The bottom line is that this MCP turns complex, multi-step database interactions into simple conversation prompts.

1. First, you install the Starburst MCP connector, linking it securely to your active AI client.
2. Next, in the MCP settings, you provide your STARBURST_HOST and STARBURST_TOKEN to establish a persistent connection session.
3. Finally, you just ask your agent: 'Show me the top 10 rows from customer analytics.' The MCP handles the rest.

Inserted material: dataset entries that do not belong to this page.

-- pv_equiv track=rewrite | github.com/kilataban/alx-higher_level_programming | 0x04-python-more_data_structures/10-best_score.py | best_score
-- ===== SOURCE A (Python) =====
-- def best_score(a_dictionary):
--     """return a key with the biggest integer value."""
--     if (type(a_dictionary) != dict) or len(a_dictionary) == 0:
--         return None
--
--     ret_val = list(a_dictionary.keys())[0]
--     big = a_dictionary[ret_val]
--     for k, v in a_dictionary.items():
--         if v > big:
--             big = v
--             ret_val = k
--     return (ret_val)
-- ===== SOURCE B (Python) =====
-- def best_score(a_dictionary):
--     """return a key with the biggest integer value."""
--     if (type(a_dictionary) != dict) or len(a_dictionary) == 0:
--         return None
--     return sorted(a_dictionary.items(),
--                   key=lambda kv: kv[1], reverse=True)[0][0]
-- ===== Notes on version B (the rewrite author's own statement) =====
-- stated objective: alternative
-- what changed: Replaces the running-maximum scan with a sort-and-select: sort the items by value in descending order (Python's stable sort) and return the first entry's key; stability makes ties resolve to the first-inserted key exactly as A's strict '>' does.
import Mathlib
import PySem

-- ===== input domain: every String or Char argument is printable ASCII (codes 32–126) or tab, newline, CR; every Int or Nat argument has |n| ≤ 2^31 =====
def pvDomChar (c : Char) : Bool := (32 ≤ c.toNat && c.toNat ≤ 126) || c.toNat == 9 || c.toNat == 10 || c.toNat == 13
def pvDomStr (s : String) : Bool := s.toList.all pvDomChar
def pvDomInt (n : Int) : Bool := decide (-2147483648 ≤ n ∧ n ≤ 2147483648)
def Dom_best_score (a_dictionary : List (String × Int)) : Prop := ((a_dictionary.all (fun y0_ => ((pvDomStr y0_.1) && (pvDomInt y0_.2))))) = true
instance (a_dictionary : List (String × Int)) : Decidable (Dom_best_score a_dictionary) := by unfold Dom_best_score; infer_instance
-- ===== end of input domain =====

-- B computes the answer by a stable descending sort on values and selecting the first key,
-- instead of A's running-maximum scan (objective: alternative decomposition, same result).

-- ===== PORT A =====
-- A: ret_val = first key, big = a_dictionary[ret_val] (first-match lookup = first value),
-- then a scan over all items updating on strict '>'.
def best_score (a_dictionary : List (String × Int)) : Option String :=
  match a_dictionary with
  | [] => none
  | (k0, v0) :: _ =>
      some ((a_dictionary.foldl
        (fun (acc : String × Int) kv => if kv.2 > acc.2 then kv else acc)
        (k0, v0)).1)

-- ===== PORT B =====
def best_score_alt (a_dictionary : List (String × Int)) : Option String :=
  match PySem.List.sorted a_dictionary (fun kv => kv.2) true with
  | [] => none
  | (k, _) :: _ => some k

-- ===== PRECONDITION & SPEC =====
def Spec_best_score (a_dictionary : List (String × Int)) (out : Option String) : Prop := out = best_score_alt a_dictionary
instance (a_dictionary : List (String × Int)) (out : Option String) : Decidable (Spec_best_score a_dictionary out) := by unfold Spec_best_score; infer_instance

-- ===== CLAIM (what is proved, stated in full; the proofs are below) =====
def Claim_equal_best_score : Prop := ∀ (a_dictionary : List (String × Int)), Dom_best_score a_dictionary → Spec_best_score a_dictionary (best_score a_dictionary)

-- ===== LEMMAS AND PROOFS =====

-- head of the stable descending insertion sort fold = A's running strict-max fold
theorem head_foldl_insertBy (xs : List (String × Int)) (b : String × Int) (t : List (String × Int)) :
    (xs.foldl (fun acc x =>
        PySem.List.insertBy (fun a b => decide ((fun kv : String × Int => kv.2) b < (fun kv : String × Int => kv.2) a)) x acc)
      (b :: t)).head? =
    some (xs.foldl (fun acc kv => if kv.2 > acc.2 then kv else acc) b) := by
  induction xs generalizing b t with
  | nil => rfl
  | cons x xs ih =>
      simp only [List.foldl_cons]
      by_cases h : b.2 < x.2
      · rw [show PySem.List.insertBy (fun a b => decide ((fun kv : String × Int => kv.2) b < (fun kv : String × Int => kv.2) a)) x (b :: t)
              = x :: b :: t by simp [PySem.List.insertBy, h]]
        rw [ih]
        simp [gt_iff_lt, h]
      · rw [show PySem.List.insertBy (fun a b => decide ((fun kv : String × Int => kv.2) b < (fun kv : String × Int => kv.2) a)) x (b :: t)
              = b :: PySem.List.insertBy (fun a b => decide ((fun kv : String × Int => kv.2) b < (fun kv : String × Int => kv.2) a)) x t by
            simp [PySem.List.insertBy, h]]
        rw [ih]
        simp [gt_iff_lt, h]

-- ===== VERDICT (by name: the statement is the Claim_ definition above) =====
theorem best_score_spec : Claim_equal_best_score := by
  intro d _
  unfold Spec_best_score best_score best_score_alt
  match d with
  | [] => rfl
  | (k0, v0) :: rest =>
      have hs := PySem.List.sorted_rev_eq_foldl_insertBy ((k0, v0) :: rest) (fun kv : String × Int => kv.2)
      have hhead :
          (PySem.List.sorted ((k0, v0) :: rest) (fun kv : String × Int => kv.2) true).head? =
          some (rest.foldl (fun acc kv => if kv.2 > acc.2 then kv else acc) (k0, v0)) := by
        rw [hs]
        simp only [List.foldl_cons]
        rw [show PySem.List.insertBy (fun a b => decide ((fun kv : String × Int => kv.2) b < (fun kv : String × Int => kv.2) a)) (k0, v0) ([] : List (String × Int)) = [(k0, v0)] from rfl]
        exact head_foldl_insertBy rest (k0, v0) []
      have hA : ((k0, v0) :: rest).foldl (fun acc kv => if kv.2 > acc.2 then kv else acc) (k0, v0)
          = rest.foldl (fun acc kv => if kv.2 > acc.2 then kv else acc) (k0, v0) := by
        simp
      cases hm : PySem.List.sorted ((k0, v0) :: rest) (fun kv : String × Int => kv.2) true with
      | nil => rw [hm] at hhead; simp at hhead
      | cons m t =>
          rw [hm] at hhead
          simp only [List.head?_cons, Option.some.injEq] at hhead
          simp only [hA, ← hhead]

## Frequently Asked Questions

**How does Starburst MCP handle multiple database types?**
The MCP is designed to query federated data lakes. It connects to diverse sources like Snowflake and S3, allowing you to run a single query against all of them.

**Can I see which roles exist using Starburst MCP?**
Yes, running `list_roles` allows the agent to display every security role defined in your organization's data environment for auditing purposes.

**What is the difference between list_catalogs and list_schemas?**
Using `list_catalogs` shows the highest level of grouping (the entire database instance), while `list_schemas` lets you drill down to see the specific groups of tables within one catalog.

**Does Starburst MCP help with data discovery?**
Absolutely. By listing available data products using `list_data_products`, it helps you find pre-approved, curated datasets without knowing their exact location or schema name.

**What is the best way to check query history with Starburst MCP?**
You use the `list_queries` tool. This lets your agent retrieve a clean record of recent SQL queries executed in the cluster for review.